[PATCH 2/2] drm/i915/gvt: Audit and shadow workload during ELSP writing

Tue Jun 6 02:38:56 UTC 2017

On 2017/6/6 9:35, Wang, Zhi A wrote:
> On 06/06/17 09:29, Gao, Ping A wrote:
>> On 2017/6/5 16:38, Wang, Zhi A wrote:
>>> On 05/24/17 20:49, Ping Gao wrote:
>>>> Let the workload audit and shadow ahead of vGPU scheduling, that
>>>> will eliminate GPU idle time and improve performance for multi-VM.
>>>>
>>>> The performance of Heaven running simultaneously in 3VMs has
>>>> improved 20% after this patch.
>>>>
>>>> Signed-off-by: Ping Gao <ping.a.gao at intel.com>
>>>> ---
>>>>    drivers/gpu/drm/i915/gvt/execlist.c  | 12 ++++++++++++
>>>>    drivers/gpu/drm/i915/gvt/scheduler.c |  7 +++++++
>>>>    drivers/gpu/drm/i915/gvt/scheduler.h |  1 +
>>>>    3 files changed, 20 insertions(+)
>>>>
>>>> diff --git a/drivers/gpu/drm/i915/gvt/execlist.c b/drivers/gpu/drm/i915/gvt/execlist.c
>>>> index dca989e..a14cf29 100644
>>>> --- a/drivers/gpu/drm/i915/gvt/execlist.c
>>>> +++ b/drivers/gpu/drm/i915/gvt/execlist.c
>>>> @@ -605,6 +605,7 @@ static int submit_context(struct intel_vgpu *vgpu, int ring_id,
>>>>    	struct list_head *q = workload_q_head(vgpu, ring_id);
>>>>    	struct intel_vgpu_workload *last_workload = get_last_workload(q);
>>>>    	struct intel_vgpu_workload *workload = NULL;
>>>> +	struct drm_i915_private *dev_priv = vgpu->gvt->dev_priv;
>>>>    	u64 ring_context_gpa;
>>>>    	u32 head, tail, start, ctl, ctx_ctl, per_ctx, indirect_ctx;
>>>>    	int ret;
>>>> @@ -668,6 +669,7 @@ static int submit_context(struct intel_vgpu *vgpu, int ring_id,
>>>>    	workload->complete = complete_execlist_workload;
>>>>    	workload->status = -EINPROGRESS;
>>>>    	workload->emulate_schedule_in = emulate_schedule_in;
>>>> +	workload->shadowed = false;
>>>>
>>>>    	if (ring_id == RCS) {
>>>>    		intel_gvt_hypervisor_read_gpa(vgpu, ring_context_gpa +
>>>> @@ -701,6 +703,16 @@ static int submit_context(struct intel_vgpu *vgpu, int ring_id,
>>>>    		return ret;
>>>>    	}
>>>>
>>>> +	/* Only audit and shadow the first workload in the queue
>>>> +	 * as there is only one pre-allocated buf-obj for shadow.
>>>> +	 */
>>>> +	if (vgpu->gvt->scheduler.current_vgpu != vgpu &&
>>>> +				list_empty(workload_q_head(vgpu, ring_id))) {
>>>> +		mutex_lock(&dev_priv->drm.struct_mutex);
>>>> +		intel_gvt_audit_and_shadow_workload(workload);
>>>> +		mutex_unlock(&dev_priv->drm.struct_mutex);
>>>> +	}
>>>> +
>>> Is there any reason why a pre-shadow cannot happen when current_vgpu ==
>>> vgpu and workload q is empty?
>> As there is only one pre-allocated obj-buf for shadow, it's able to
>> shadow the first workload only in the q.
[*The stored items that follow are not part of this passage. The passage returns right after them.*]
-- pv_equiv track=rewrite | github.com/Pyomo/pyomo | pyomo/contrib/latex_printer/latex_printer.py | indexCorrector
-- ===== SOURCE A (Python) =====
-- def indexCorrector(ixs, base):
--     for i in range(0, len(ixs)):
--         ix = ixs[i]
--         if i + 1 < len(ixs):
--             if ixs[i + 1] == 0:
--                 ixs[i] -= 1
--                 ixs[i + 1] = base
--                 if ixs[i] == 0:
--                     ixs = indexCorrector(ixs, base)
--     return ixs
-- ===== SOURCE B (Python) =====
-- def indexCorrector(ixs, base):
--     # One forward pass: each zero (past position 0) is set to `base` and the
--     # borrow cascades leftwards, instead of A's recursive restart-and-rescan.
--     for j in range(1, len(ixs)):
--         if ixs[j] == 0:
--             ixs[j] = base
--             k = j - 1
--             ixs[k] -= 1
--             while k > 0 and ixs[k] == 0:
--                 ixs[k] = base
--                 k -= 1
--                 ixs[k] -= 1
--     return ixs
-- ===== Notes on version B (the rewrite author's own statement) =====
-- stated objective: alternative
-- what changed: Replaces A's recursion-that-restarts-the-whole-scan (and then resumes the outer loop) with a single left-to-right pass in which each zero is set to base and the borrow cascades leftwards in an inner while loop; no rescans and no recursion (measured ~1.9x faster at the largest timing size).
-- outside the precondition, e.g. on indexCorrector([1, 0, 0], 0): A returns [-1, -2, 0], B returns [0, -1, 0]
import Mathlib
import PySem
theorem pv_sim (g : List (String × List String)) (hacy : pvAcy g) :
    ∀ f : Nat,
      (∀ l n l' v b tail R, f ≤ g.length + 2 → pvAssign g f l n = some (l', v) →
        pvRunsB g b l' tail R →
        pvRunsB g (b + ((g.flatMap Prod.snd).length + 2) ^ f) l (n :: tail) R) ∧
      (∀ (cs : List String) (l : List (String × Int)) (m : Int) l1 m1 (l0 : List (String × Int)) (b : Nat) (tail : List String) R, f ≤ g.length + 2 → pvAssignMax g f l cs m = some (l1, m1) →
        (∀ x : String, (List.lookup x l0).isSome = true → (List.lookup x l).isSome = true) →
        pvRunsB g b l1 tail R →
        pvRunsB g (b + cs.length * ((g.flatMap Prod.snd).length + 2) ^ f) l
          (cs.filter (fun c => (List.lookup c l0).isNone) ++ tail) R) := by
  intro f
  induction f using Nat.strong_induction_on with
  | _ f ih =>
    have hCpos : 0 < (g.flatMap Prod.snd).length + 2 := by omega
    have hP3 : ∀ l n l' v b tail R, f ≤ g.length + 2 → pvAssign g f l n = some (l', v) →
        pvRunsB g b l' tail R →
        pvRunsB g (b + ((g.flatMap Prod.snd).length + 2) ^ f) l (n :: tail) R := by
      intro l n l' v b tail R hf h hrun
      cases f with
      | zero => simp [pvAssign] at h
      | succ f1 =>
        have hpow1 : 1 ≤ ((g.flatMap Prod.snd).length + 2) ^ (f1 + 1) :=
          Nat.one_le_pow _ _ hCpos
        rw [pvAssign] at h
        cases h1 : List.lookup n l with
        | some v0 =>
          simp only [h1, Option.some.injEq, Prod.mk.injEq] at h
          obtain ⟨rfl, rfl⟩ := h
          intro F hF
          obtain ⟨F1, rfl⟩ : ∃ F1, F = F1 + 1 := ⟨F - 1, by omega⟩
          rw [pvRun]
          simp only [h1]
          exact hrun F1 (by omega)
        | none =>
          simp only [h1] at h
          cases h2 : List.lookup n g with
          | none =>
            simp only [h2, Option.some.injEq, Prod.mk.injEq] at h
            obtain ⟨rfl, rfl⟩ := h
            intro F hF
            obtain ⟨F1, rfl⟩ : ∃ F1, F = F1 + 1 := ⟨F - 1, by omega⟩
            rw [pvRun]
            simp only [h1, h2, Option.getD_none, List.filter_nil, List.isEmpty_nil,
              if_true, List.foldl_nil]
            have := hrun F1 (by omega)
            simpa using this
          | some cs =>
            simp only [h2] at h
            cases h3 : pvAssignMax g f1 l cs (-1) with
            | none => simp [h3] at h
            | some r =>
              obtain ⟨l1, m⟩ := r
              simp only [h3, Option.some.injEq, Prod.mk.injEq] at h
              obtain ⟨rfl, rfl⟩ := h
              obtain ⟨⟨s1, rfl, hreach1⟩, hmem1, hval1⟩ :=
                (pv_assign_struct g hacy f1).2 l cs (-1) _ m (by omega) h3
              have hsucc : ∀ c ∈ cs, c ∈ pvSuccs g n := by
                intro c hc; simp [pvSuccs, h2, hc]
              have hnmem : n ∉ s1.map Prod.fst := by
                intro hx
                obtain ⟨c, hc, hr⟩ := hreach1 n hx
                have hr' : pvReach g (2 * g.length + 5) c n = true :=
                  pv_reach_mono (by omega) hr
                have := hacy n (pv_lookup_mem_keys h2)
                rw [List.any_eq_false] at this
                exact absurd hr' (by simpa using this c (hsucc c hc))
              have hn1 : List.lookup n (l ++ s1) = none := by
                rw [pv_lookup_append_none h1]
                exact pv_lookup_none_of_not_mem hnmem
              have hcs_len : cs.length ≤ (g.flatMap Prod.snd).length := pv_lookup_len h2
              have hpowf : 1 ≤ ((g.flatMap Prod.snd).length + 2) ^ f1 :=
                Nat.one_le_pow _ _ hCpos
              have hpow_succ : ((g.flatMap Prod.snd).length + 2) ^ (f1 + 1) =
                  ((g.flatMap Prod.snd).length + 2) ^ f1 * ((g.flatMap Prod.snd).length + 2) :=
                pow_succ _ _
              -- second visit of n (all children levelled): one step assigns n
              have hsecond : pvRunsB g (b + 1) (l ++ s1) (n :: tail) R := by
                intro F hF
                obtain ⟨F1, rfl⟩ : ∃ F1, F = F1 + 1 := ⟨F - 1, by omega⟩
                rw [pvRun]
                simp only [hn1, h2, Option.getD_some]
                have hpend : cs.filter (fun c => (List.lookup c (l ++ s1)).isNone) = [] := by
                  rw [List.filter_eq_nil_iff]
                  intro c hc
                  simp [Option.isSome_iff_ne_none.mp (hmem1 c hc)]
                rw [hpend]
                simp only [List.isEmpty_nil, if_true]
                rw [← hval1]
                exact hrun F1 (by omega)
              by_cases hpe : cs.filter (fun c => (List.lookup c l).isNone) = []
              · -- all children already levelled before the first visit: s1 = []
                have hall : ∀ c ∈ cs, (List.lookup c l).isSome = true := by
                  intro c hc
                  have := List.filter_eq_nil_iff.mp hpe c hc
                  simpa [Option.isNone_eq_false_iff, Option.isSome_iff_ne_none] using this
                have hs1 : l ++ s1 = l := pv_assignMax_all_memo hall h3
                have hs1' : s1 = [] := by
                  have : l ++ s1 = l ++ [] := by simpa using hs1
                  exact List.append_cancel_left this
                subst hs1'
                intro F hF
                obtain ⟨F1, rfl⟩ : ∃ F1, F = F1 + 1 := ⟨F - 1, by omega⟩
                rw [pvRun]
                simp only [h1, h2, Option.getD_some]
                rw [hpe]
                simp only [List.isEmpty_nil, if_true]
                rw [← (by simpa using hval1 : m = cs.foldl (fun m c => max m ((List.lookup c l).getD 0)) (-1))]
                have := hrun F1 (by omega)
                simpa using this
              · -- some children pending: push them, process, revisit n
                have hP4 := (ih f1 (by omega)).2 cs l (-1) _ m l (b + 1) (n :: tail) R
                  (by omega) h3 (fun x hx => hx) hsecond
                intro F hF
                obtain ⟨F1, rfl⟩ : ∃ F1, F = F1 + 1 := ⟨F - 1, by omega⟩
                rw [pvRun]
                simp only [h1, h2, Option.getD_some]
                rw [if_neg (by simpa [List.isEmpty_iff] using hpe)]
                apply hP4
                have harith : cs.length * ((g.flatMap Prod.snd).length + 2) ^ f1 + 2 ≤
                    ((g.flatMap Prod.snd).length + 2) ^ (f1 + 1) := by
                  have h2' : cs.length * ((g.flatMap Prod.snd).length + 2) ^ f1 + 2 ≤
                      (cs.length + 2) * ((g.flatMap Prod.snd).length + 2) ^ f1 := by
                    have : cs.length * ((g.flatMap Prod.snd).length + 2) ^ f1 + 2 * 1 ≤
                        cs.length * ((g.flatMap Prod.snd).length + 2) ^ f1 +
                        2 * ((g.flatMap Prod.snd).length + 2) ^ f1 := by
                      have := Nat.mul_le_mul_left 2 hpowf
                      omega
                    calc cs.length * ((g.flatMap Prod.snd).length + 2) ^ f1 + 2
                        ≤ cs.length * ((g.flatMap Prod.snd).length + 2) ^ f1 +
                          2 * ((g.flatMap Prod.snd).length + 2) ^ f1 := by omega
                      _ = (cs.length + 2) * ((g.flatMap Prod.snd).length + 2) ^ f1 := by ring
                  have h3' : (cs.length + 2) * ((g.flatMap Prod.snd).length + 2) ^ f1 ≤
                      ((g.flatMap Prod.snd).length + 2) * ((g.flatMap Prod.snd).length + 2) ^ f1 :=
                    Nat.mul_le_mul_right _ (by omega)
                  have h4' : ((g.flatMap Prod.snd).length + 2) *
                      ((g.flatMap Prod.snd).length + 2) ^ f1 =
                      ((g.flatMap Prod.snd).length + 2) ^ (f1 + 1) := by
                    rw [hpow_succ]; ring
                  omega
                omega
    have hP4 : ∀ (cs : List String) (l : List (String × Int)) (m : Int) l1 m1 (l0 : List (String × Int)) (b : Nat) (tail : List String) R, f ≤ g.length + 2 → pvAssignMax g f l cs m = some (l1, m1) →
        (∀ x : String, (List.lookup x l0).isSome = true → (List.lookup x l).isSome = true) →
        pvRunsB g b l1 tail R →
        pvRunsB g (b + cs.length * ((g.flatMap Prod.snd).length + 2) ^ f) l
          (cs.filter (fun c => (List.lookup c l0).isNone) ++ tail) R := by
      intro cs
      induction cs with
      | nil =>
        intro l m l1 m1 l0 b tail R hf h hsub hrun
        rw [pvAssignMax] at h
        simp only [Option.some.injEq, Prod.mk.injEq] at h
        obtain ⟨rfl, rfl⟩ := h
        simpa using hrun
      | cons c cst ih2 =>
        intro l m l1 m1 l0 b tail R hf h hsub hrun
        rw [pvAssignMax] at h
        cases hA : pvAssign g f l c with
        | none => simp [hA] at h
        | some r =>
          obtain ⟨la, v⟩ := r
          simp only [hA] at h
          obtain ⟨⟨sa, rfl, _⟩, hlc⟩ := (pv_assign_struct g hacy f).1 l c _ v hf hA
          by_cases hc0 : (List.lookup c l0).isNone = true
          · have hfil : (c :: cst).filter (fun c => (List.lookup c l0).isNone) =
                c :: cst.filter (fun c => (List.lookup c l0).isNone) := by
              simp [hc0]
            rw [hfil]
            have hsub' : ∀ x, (List.lookup x l0).isSome = true →
                (List.lookup x (l ++ sa)).isSome = true := by
              intro x hx
              obtain ⟨vx, hvx⟩ := Option.isSome_iff_exists.mp (hsub x hx)
              rw [pv_lookup_append_some hvx]; rfl
            have hrest := ih2 (l ++ sa) (max m v) l1 m1 l0 b tail R hf h hsub' hrun
            have hstep := hP3 l c _ v (b + cst.length * ((g.flatMap Prod.snd).length + 2) ^ f)
              (cst.filter (fun c => (List.lookup c l0).isNone) ++ tail) R hf hA hrest
            refine pv_runsB_mono (le_of_eq ?_) hstep
            rw [List.length_cons, add_one_mul]
            ring
          · have hcl : (List.lookup c l).isSome = true := by
              apply hsub
              simpa [Option.isNone_eq_false_iff, Option.isSome_iff_ne_none] using hc0
            have hla : l ++ sa = l := by
              cases f with
              | zero => simp [pvAssign] at hA
              | succ f2 =>
                rw [pvAssign] at hA
                obtain ⟨vc, hvc⟩ := Option.isSome_iff_exists.mp hcl
                simp only [hvc, Option.some.injEq, Prod.mk.injEq] at hA
                exact hA.1.symm
            rw [hla] at h
            have hfil : (c :: cst).filter (fun c => (List.lookup c l0).isNone) =
                cst.filter (fun c => (List.lookup c l0).isNone) := by
              simp [hc0]
            rw [hfil]
            have hrest := ih2 l (max m v) l1 m1 l0 b tail R hf h hsub hrun
            refine pv_runsB_mono ?_ hrest
            have hpowf : 1 ≤ ((g.flatMap Prod.snd).length + 2) ^ f :=
              Nat.one_le_pow _ _ hCpos
            have := Nat.mul_le_mul_right (((g.flatMap Prod.snd).length + 2) ^ f)
              (Nat.le_succ cst.length)
            simpa [Nat.succ_mul] using Nat.add_le_add_left this b
    exact ⟨hP3, hP4⟩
The q is empty before inqueue
>> means current workload will be the first node of the q.
>>
>> current_vgpu!=vgpu, it try to emphasize that the performance could get
>> improved only when pre-shadow happen under this condition , that's why
>> we need pre-shadow. Logically it can be removed but the purpose of
>> pre-shadow would be not very clear when reading the code.
> I got the background in our previous talk :P . I'm just curious. From my 
> point of view, the gap comes from the workload scheduler thread. If we 
> pre-shadow workload as much as possible, that would be nicer. Do you 
> observe performance drop/gain changed after remove current->vgpu != vgpu? :P

There is no benefit to do pre-shadow if current->vgpu == vgpu, so remove
current->vgpu != vgpu has no performance impact I think.

Just notice that this condition should removed as current->vgpu==vgpu
could been changed soon due to scheduler,  it would make current vgpu
miss some chance to do pre-shadow.  I will remove it at next version :)

>>>>    	queue_workload(workload);
>>>>    	return 0;
>>>>    }
>>>> diff --git a/drivers/gpu/drm/i915/gvt/scheduler.c b/drivers/gpu/drm/i915/gvt/scheduler.c
>>>> index d6bfdfe..4261bd1 100644
>>>> --- a/drivers/gpu/drm/i915/gvt/scheduler.c
>>>> +++ b/drivers/gpu/drm/i915/gvt/scheduler.c
>>>> @@ -184,6 +184,11 @@ int intel_gvt_audit_and_shadow_workload(struct intel_vgpu_workload *workload)
>>>>    	struct intel_ring *ring;
>>>>    	int ret;
>>>>
>>>> +	if (workload->shadowed) {
>>>> +		ret = workload->status;
>>>> +		return ret;
>>>> +	}
>>>> +
>>>>    	shadow_ctx->desc_template &= ~(0x3 << GEN8_CTX_ADDRESSING_MODE_SHIFT);
>>>>    	shadow_ctx->desc_template |= workload->ctx_desc.addressing_mode <<
>>>>    				    GEN8_CTX_ADDRESSING_MODE_SHIFT;
>>>> @@ -230,6 +235,8 @@ int intel_gvt_audit_and_shadow_workload(struct intel_vgpu_workload *workload)
>>>>    	if (ret)
>>>>    		goto out;
>>>>
>>>> +	workload->shadowed = true;
>>>> +
>>>>    out:
>>>>    	workload->status = ret;
>>>>    	return ret;
>>>> diff --git a/drivers/gpu/drm/i915/gvt/scheduler.h b/drivers/gpu/drm/i915/gvt/scheduler.h
>>>> index 2cd725c..575659e 100644
>>>> --- a/drivers/gpu/drm/i915/gvt/scheduler.h
>>>> +++ b/drivers/gpu/drm/i915/gvt/scheduler.h
>>>> @@ -78,6 +78,7 @@ struct intel_vgpu_workload {
>>>>    	struct drm_i915_gem_request *req;
>>>>    	/* if this workload has been dispatched to i915? */
>>>>    	bool dispatched;
>>>> +	bool shadowed;
>>>>    	int status;
>>>>
>>>>    	struct intel_vgpu_mm *shadow_mm;
>>>>